The factual inquiries set forth in Graham v. John Deere Co., 383 U.S. 1, 148 USPQ 459 (1966), that are applied for establishing a background for determining obviousness under 35 U.S.C. 103 are summarized as follows:
Determining the scope and contents of the prior art.
Ascertaining the differences between the prior art and the claims at issue.
Resolving the level of ordinary skill in the pertinent art.
Considering objective evidence present in the application indicating obviousness or nonobviousness.
This application currently names joint inventors. In considering patentability of the claims the examiner presumes that the subject matter of the various claims was commonly owned as of the effective filing date of the claimed invention(s) absent any evidence to the contrary. Applicant is advised of the obligation under 37 CFR 1.56 to point out the inventor and effective filing dates of each claim that was not commonly owned as of the effective filing date of the later invention in order for the examiner to consider the applicability of 35 U.S.C. 102(b)(2)(C) for any potential 35 U.S.C. 102(a)(2) prior art against the later invention.
Claims 1-2, 6-9, and 19 are rejected under 35 U.S.C. 103 as being unpatentable over U.S. Pub. No. 20210262204 (hereinafter, "Tafazoli Bilandi"; previously of record) in view of U.S. Pat. No. 11268881 (hereinafter, "Finn"; previously of record).
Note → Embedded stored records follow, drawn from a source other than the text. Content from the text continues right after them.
-- pv_equiv track=rewrite | github.com/danielamezcua/LintCode | most_freq_letters.py | mostFrequentlyAppearingLetters
-- ===== SOURCE A (Python) =====
-- def mostFrequentlyAppearingLetters(str):
--     # Write your code here.
--     #init dictionary and max frequency
--     frequency = {}
--     max_frequency = 0
--     #Iterate over string
--     for c in str:
--         #check if in dictionary
--         if c in frequency:
--         #if yes, add 1 to the value and compare it to max value
--             frequency[c] += 1
--         #if not, add entry and set value to 1
--         else:
--             frequency[c] = 1
--         if frequency[c] > max_frequency:
--             max_frequency = frequency[c]
--     return max_frequency
-- ===== SOURCE B (Python) =====
-- def mostFrequentlyAppearingLetters(str):
--     # Recurse over the distinct characters: strip all copies of the first
--     # character, measure its count as the length drop, recurse on the rest.
--     if not str:
--         return 0
--     c = str[0]
--     rest = "".join(ch for ch in str if ch != c)
--     return max(len(str) - len(rest), mostFrequentlyAppearingLetters(rest))
-- ===== Notes on version B (the rewrite author's own statement) =====
-- stated objective: alternative
-- what changed: B replaces A's one-pass dict counting with running max by a recursion over distinct characters: it takes the first character, obtains its count as the length drop after filtering it out, and recurses on the filtered remainder; no frequency table exists at any point.
import Mathlib
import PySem

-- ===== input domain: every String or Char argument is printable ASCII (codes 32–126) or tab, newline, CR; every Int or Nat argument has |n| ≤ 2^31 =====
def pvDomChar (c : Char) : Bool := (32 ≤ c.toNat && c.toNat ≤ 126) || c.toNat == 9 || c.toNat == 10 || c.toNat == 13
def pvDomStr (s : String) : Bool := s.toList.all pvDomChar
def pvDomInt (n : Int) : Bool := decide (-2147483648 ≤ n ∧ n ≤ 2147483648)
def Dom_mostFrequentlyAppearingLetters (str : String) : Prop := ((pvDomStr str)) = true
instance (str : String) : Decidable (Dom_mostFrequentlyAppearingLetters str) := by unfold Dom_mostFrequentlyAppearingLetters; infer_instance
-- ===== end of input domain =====

-- B replaces A's one-pass dict counting with a recursion over distinct characters:
-- take the first character, get its count as the length drop after filtering it
-- out, and recurse on the filtered remainder; no frequency table is ever built.

-- ===== PORT A =====
def mostFrequentlyAppearingLetters (str : String) : Int :=
  (str.toList.foldl
    (fun (st : PySem.Dict Char Int × Int) c =>
      -- if c in frequency: frequency[c] += 1 else: frequency[c] = 1
      let frequency := if st.1.contains c then st.1.modify c 0 (· + 1) else st.1.insert c 1
      -- frequency[c]: c is a key of `frequency` here, so getD 0 is Python's frequency[c]
      let fc := frequency.getD c 0
      (frequency, if fc > st.2 then fc else st.2))
    (PySem.Dict.empty, 0)).2

-- ===== PORT B =====
-- rest = "".join(ch for ch in str if ch != c) is the join of the filtered
-- singleton strings; PySem.Chars.join [] over the singletons is exact here.
def pvAltGo : List Char → Int
  | [] => 0
  | c :: t =>
    let rest := PySem.Chars.join [] (((c :: t).filter (fun ch => ch != c)).map (fun ch => [ch]))
    max (((c :: t).length : Int) - (rest.length : Int)) (pvAltGo rest)
  termination_by l => l.length
  decreasing_by
    simp only [PySem.Chars.join_nil_singletons, List.filter_cons, bne_self_eq_false,
      Bool.false_eq_true]
    have := List.length_filter_le (fun ch => ch != c) t
    simpa using Nat.lt_succ_of_le this

def mostFrequentlyAppearingLetters_alt (str : String) : Int :=
  pvAltGo str.toList

-- ===== PRECONDITION & SPEC =====
def Spec_mostFrequentlyAppearingLetters (str : String) (out : Int) : Prop := out = mostFrequentlyAppearingLetters_alt str
instance (str : String) (out : Int) : Decidable (Spec_mostFrequentlyAppearingLetters str out) := by unfold Spec_mostFrequentlyAppearingLetters; infer_instance

-- ===== CLAIM (what is proved, stated in full; the proofs are below) =====
def Claim_equal_mostFrequentlyAppearingLetters : Prop := ∀ (str : String), Dom_mostFrequentlyAppearingLetters str → Spec_mostFrequentlyAppearingLetters str (mostFrequentlyAppearingLetters str)

-- ===== LEMMAS AND PROOFS =====

-- the max frequency of a character list: max over the distinct chars of their counts
def pvVals (l : List Char) : List Int :=
  (PySem.List.dedup l).map (fun k => (l.count k : Int))

def pvV (l : List Char) : Int := (pvVals l).foldl max 0

theorem foldl_max_out (Z : List Int) : ∀ b y, Z.foldl max (max b y) = max (Z.foldl max b) y := by
  induction Z with
  | nil => intro b y; rfl
  | cons z Z ih =>
    intro b y
    simp only [List.foldl_cons]
    rw [max_right_comm, ih]

theorem le_foldl_max (xs : List Int) : ∀ a, a ≤ xs.foldl max a := by
  induction xs with
  | nil => intro a; simp
  | cons x xs ih => intro a; exact le_trans (le_max_left a x) (ih _)

theorem mem_le_foldl_max (xs : List Int) (x : Int) (hx : x ∈ xs) : ∀ a, x ≤ xs.foldl max a := by
  induction xs with
  | nil => cases hx
  | cons y ys ih =>
    intro a
    rcases List.mem_cons.1 hx with rfl | h
    · exact le_trans (le_max_right a x) (le_foldl_max ys _)
    · simpa only [List.foldl_cons] using ih h (max a y)
  
theorem foldl_max_le (xs : List Int) (b : Int) (h : ∀ x ∈ xs, x ≤ b) : ∀ a, a ≤ b → xs.foldl max a ≤ b := by
  induction xs with
  | nil => intro a ha; simpa using ha
  | cons x xs ih =>
    intro a ha
    exact ih (fun y hy => h y (List.mem_cons_of_mem _ hy)) _
      (max_le ha (h x List.mem_cons_self))

theorem zero_le_pvV (l : List Char) : 0 ≤ pvV l := le_foldl_max _ 0

theorem mem_count_le_pvV (l : List Char) (k : Char) (hk : k ∈ l) : (l.count k : Int) ≤ pvV l := by
  apply mem_le_foldl_max
  exact List.mem_map.2 ⟨k, (PySem.List.mem_dedup _ _).2 hk, rfl⟩

theorem pvV_le (l : List Char) (b : Int) (hb : 0 ≤ b)
    (h : ∀ k ∈ l, (l.count k : Int) ≤ b) : pvV l ≤ b := by
  apply foldl_max_le _ _ _ _ hb
  intro x hx
  obtain ⟨k, hk, rfl⟩ := List.mem_map.1 hx
  exact h k ((PySem.List.mem_dedup _ _).1 hk)

theorem count_filter_ne (l : List Char) (c k : Char) (hk : k ≠ c) :
    (l.filter (fun ch => ch != c)).count k = l.count k := by
  rw [List.count_filter]
  simp [hk]

theorem pvV_cons (c : Char) (t : List Char) :
    pvV (c :: t) = max (((c :: t).count c : Int)) (pvV ((c :: t).filter (fun ch => ch != c))) := by
  set l := c :: t with hl
  set r := l.filter (fun ch => ch != c) with hr
  apply le_antisymm
  · apply pvV_le
    · exact le_trans (by positivity) (le_max_left _ _)
    · intro k hk
      by_cases hkc : k = c
      · subst hkc; exact le_max_left _ _
      · refine le_trans ?_ (le_max_right _ _)
        rw [← count_filter_ne l c k hkc]
        exact mem_count_le_pvV r k (List.mem_filter.2 ⟨hk, by simp [hkc]⟩)
  · apply max_le
    · exact mem_count_le_pvV l c (hl ▸ List.mem_cons_self)
    · apply pvV_le
      · exact zero_le_pvV l
      · intro k hk
        have hmem := List.mem_filter.1 hk
        have hkc : k ≠ c := by simpa using hmem.2
        rw [count_filter_ne l c k hkc]
        exact mem_count_le_pvV l k hmem.1

theorem count_eq_length_sub_filter (c : Char) (l : List Char) :
    ((l.count c : Nat) : Int) = (l.length : Int) - ((l.filter (fun ch => ch != c)).length : Int) := by
  have h1 : (l.filter (fun ch => ch != c)).length = l.countP (fun ch => ch != c) :=
    List.countP_eq_length_filter.symm
  have h2 : l.count c = l.countP (fun ch => ch == c) := List.count_eq_countP ..
  have h3 : l.countP (fun ch => ch == c) + l.countP (fun ch => ch != c) = l.length := by
    have := List.length_eq_countP_add_countP (l := l) (p := fun ch => ch == c)
    simpa [bne] using this.symm
  omega

theorem altGo_eq_pvV (l : List Char) : pvAltGo l = pvV l := by
  induction l using pvAltGo.induct with
  | case1 => simp [pvAltGo, pvV, pvVals, PySem.List.dedup_eq_ofList, PySem.Set.ofList]
  | case2 c t rest ih =>
    rw [pvAltGo]
    have hrest : rest = (c :: t).filter (fun ch => ch != c) := by
      simp [rest, PySem.Chars.join_nil_singletons]
    rw [hrest] at ih
    simp only [PySem.Chars.join_nil_singletons]
    rw [ih, pvV_cons c t, ← count_eq_length_sub_filter]

-- ===== A-side proof (from the fused loop to pvV) =====

theorem dedup_append_singleton (l : List Char) (c : Char) :
    PySem.List.dedup (l ++ [c]) =
      if c ∈ l then PySem.List.dedup l else PySem.List.dedup l ++ [c] := by
  rw [PySem.List.dedup_eq_ofList, PySem.Set.ofList_eq_foldl, List.foldl_append, List.foldl_cons,
    List.foldl_nil, ← PySem.Set.ofList_eq_foldl, PySem.Set.add, ← PySem.List.dedup_eq_ofList]
  simp [PySem.Set.contains]

theorem getD_of_not_contains (d : PySem.Dict Char Int) (c : Char) (h : d.contains c = false) :
    d.getD c 0 = 0 := by
  unfold PySem.Dict.getD
  rw [(PySem.Dict.get?_eq_none_iff_contains d c).2 h]
  rfl

theorem count_append_singleton_ne (l : List Char) (c k : Char) (h : k ≠ c) :
    (l ++ [c]).count k = l.count k := by
  simp [List.count_append, (by simpa using h.symm : ¬ (c = k))]

theorem count_append_singleton_self (l : List Char) (c : Char) :
    (l ++ [c]).count c = l.count c + 1 := by
  simp [List.count_append]

theorem foldl_max_bump (L1 L2 : List Int) (a v w : Int) (hvw : v ≤ w) :
    (L1 ++ w :: L2).foldl max a = max ((L1 ++ v :: L2).foldl max a) w := by
  simp only [List.foldl_append, List.foldl_cons]
  rw [foldl_max_out L2 _ w, foldl_max_out L2 _ v, max_assoc,
    max_eq_right hvw]

theorem pvV_append (l : List Char) (c : Char) :
    pvV (l ++ [c]) = max (pvV l) ((l.count c : Int) + 1) := by
  unfold pvV pvVals
  rw [dedup_append_singleton]
  by_cases hc : c ∈ l
  · rw [if_pos hc]
    obtain ⟨s, t, hst⟩ := List.append_of_mem ((PySem.List.mem_dedup _ _).2 hc)
    have hd := PySem.List.nodup_dedup l
    rw [hst] at hd
    have hcs : c ∉ s := by
      have := List.disjoint_of_nodup_append hd
      intro hmem; exact this hmem (List.mem_cons_self)
    have hct : c ∉ t := by
      have := (List.nodup_append.1 hd).2.1
      simpa using (List.nodup_cons.1 this).1
    have hmap : ∀ (u : List Char), c ∉ u →
        u.map (fun k => (((l ++ [c]).count k : Nat) : Int)) = u.map (fun k => ((l.count k : Nat) : Int)) := by
      intro u hu
      apply List.map_congr_left
      intro k hk
      have hkc : k ≠ c := fun he => hu (he ▸ hk)
      rw [count_append_singleton_ne l c k hkc]
    rw [hst]
    simp only [List.map_append, List.map_cons]
    rw [hmap s hcs, hmap t hct, count_append_singleton_self]
    push_cast
    exact foldl_max_bump _ _ _ _ _ (by omega)
  · rw [if_neg hc]
    have hmap : (PySem.List.dedup l).map (fun k => (((l ++ [c]).count k : Nat) : Int))
        = (PySem.List.dedup l).map (fun k => ((l.count k : Nat) : Int)) := by
      apply List.map_congr_left
      intro k hk
      have hkc : k ≠ c := fun he => hc (he ▸ (PySem.List.mem_dedup _ _).1 hk)
      rw [count_append_singleton_ne l c k hkc]
    simp only [List.map_append, List.map_cons, List.map_nil, hmap]
    rw [count_append_singleton_self]
    have h0 : l.count c = 0 := List.count_eq_zero.2 hc
    rw [h0]
    simp [List.foldl_append]

theorem step_eq_modify (d : PySem.Dict Char Int) (c : Char) :
    (if d.contains c then d.modify c 0 (· + 1) else d.insert c 1) = d.modify c 0 (· + 1) := by
  unfold PySem.Dict.modify
  split <;> simp_all [getD_of_not_contains]

theorem if_gt_eq_max (a b : Int) : (if b > a then b else a) = max a b := by
  split <;> omega

theorem loopA (l : List Char) : ∀ p : List Char,
    l.foldl
      (fun (st : PySem.Dict Char Int × Int) c =>
        let frequency := if st.1.contains c then st.1.modify c 0 (· + 1) else st.1.insert c 1
        let fc := frequency.getD c 0
        (frequency, if fc > st.2 then fc else st.2))
      (PySem.Dict.counter p, pvV p)
    = (PySem.Dict.counter (p ++ l), pvV (p ++ l)) := by
  induction l with
  | nil => intro p; simp
  | cons c t ih =>
    intro p
    rw [List.foldl_cons]
    have hfreq : (if (PySem.Dict.counter p).contains c
        then (PySem.Dict.counter p).modify c 0 (· + 1)
        else (PySem.Dict.counter p).insert c 1) = PySem.Dict.counter (p ++ [c]) := by
      rw [step_eq_modify, PySem.Dict.counter_append_singleton]
    have hfc : (PySem.Dict.counter (p ++ [c])).getD c 0 = (p.count c : Int) + 1 := by
      rw [PySem.Dict.getD_counter]
      rw [count_append_singleton_self]
      push_cast
      ring
    simp only [hfreq, hfc]
    rw [if_gt_eq_max, ← pvV_append, ih (p ++ [c]), ← List.append_cons]

theorem A_eq_pvV (str : String) : mostFrequentlyAppearingLetters str = pvV str.toList := by
  unfold mostFrequentlyAppearingLetters
  have h := loopA str.toList []
  simp only [List.nil_append] at h
  rw [show ((PySem.Dict.empty : PySem.Dict Char Int), (0 : Int))
      = (PySem.Dict.counter ([] : List Char), pvV []) from rfl, h]

-- ===== VERDICT (by name: the statement is the Claim_ definition above) =====
theorem mostFrequentlyAppearingLetters_spec : Claim_equal_mostFrequentlyAppearingLetters := by
  intro str _
  unfold Spec_mostFrequentlyAppearingLetters mostFrequentlyAppearingLetters_alt
  rw [A_eq_pvV, altGo_eq_pvV]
Regarding claim 1, Tafazoli Bilandi discloses an Al-based monitoring system for use with detecting the condition of a shovel during mineral loading in a mining operation, the system comprising:
one or more sensors (Fig. 2B, #128);
further comprising storage (Fig. 2B, #202) for color image data (“The I/O 204 further includes an image signal input port 230 for receiving image signals from the image sensor 128. In one embodiment the image sensor 128 may be a digital camera and the image signal port 230 may be an IEEE 1394 (firewire) port, USB port…” (para 0072)), point cloud data (“In some embodiments, the image sensor 128 may be implemented as a stereoscopic camera capable of using stereo-imaging to obtain a 3D point cloud of the scene” (para 0074)), depth data (“The three-dimensional coordinates have the advantage of providing sizing and depth information associated with regions of interest” (para 0074)), and inertial data (“In some embodiments, motion sensors such as an inertial sensor may be placed on a moving arm (for example the crowd 122 of the mining shovel 104 shown in FIG. 1A) to provide signals that may be used to determine a current operational state of the mining shovel” (para 0113));
a weighing mechanism (“In general the network 600 is initially configured to set weights w.sub.i to some initial value… A minimization algorithm, such as a batch stochastic gradient descent minimization, is then applied to determine new values for the weights w.sub.i. This step generally involves determining the gradient of the cost function using a backpropagation algorithm to adjust the weights w.sub.i until the generated probability map” (para 0103));
one or more outputs (Fig. 6, #634);
an artificial intelligence module, further comprising a plurality of neural networks adapted to detect a plurality of objects of interest (Fig. 6, #600); and
one or more foundational models adapted to detect objects of interest ((Fig. 8, #800) and “The neural network 600 further includes an output layer 634 that includes a plurality of neurons that produces probabilities p.sub.j that the image pixel 610 in the patch 612 corresponds to specific region of interest” (para 0102)).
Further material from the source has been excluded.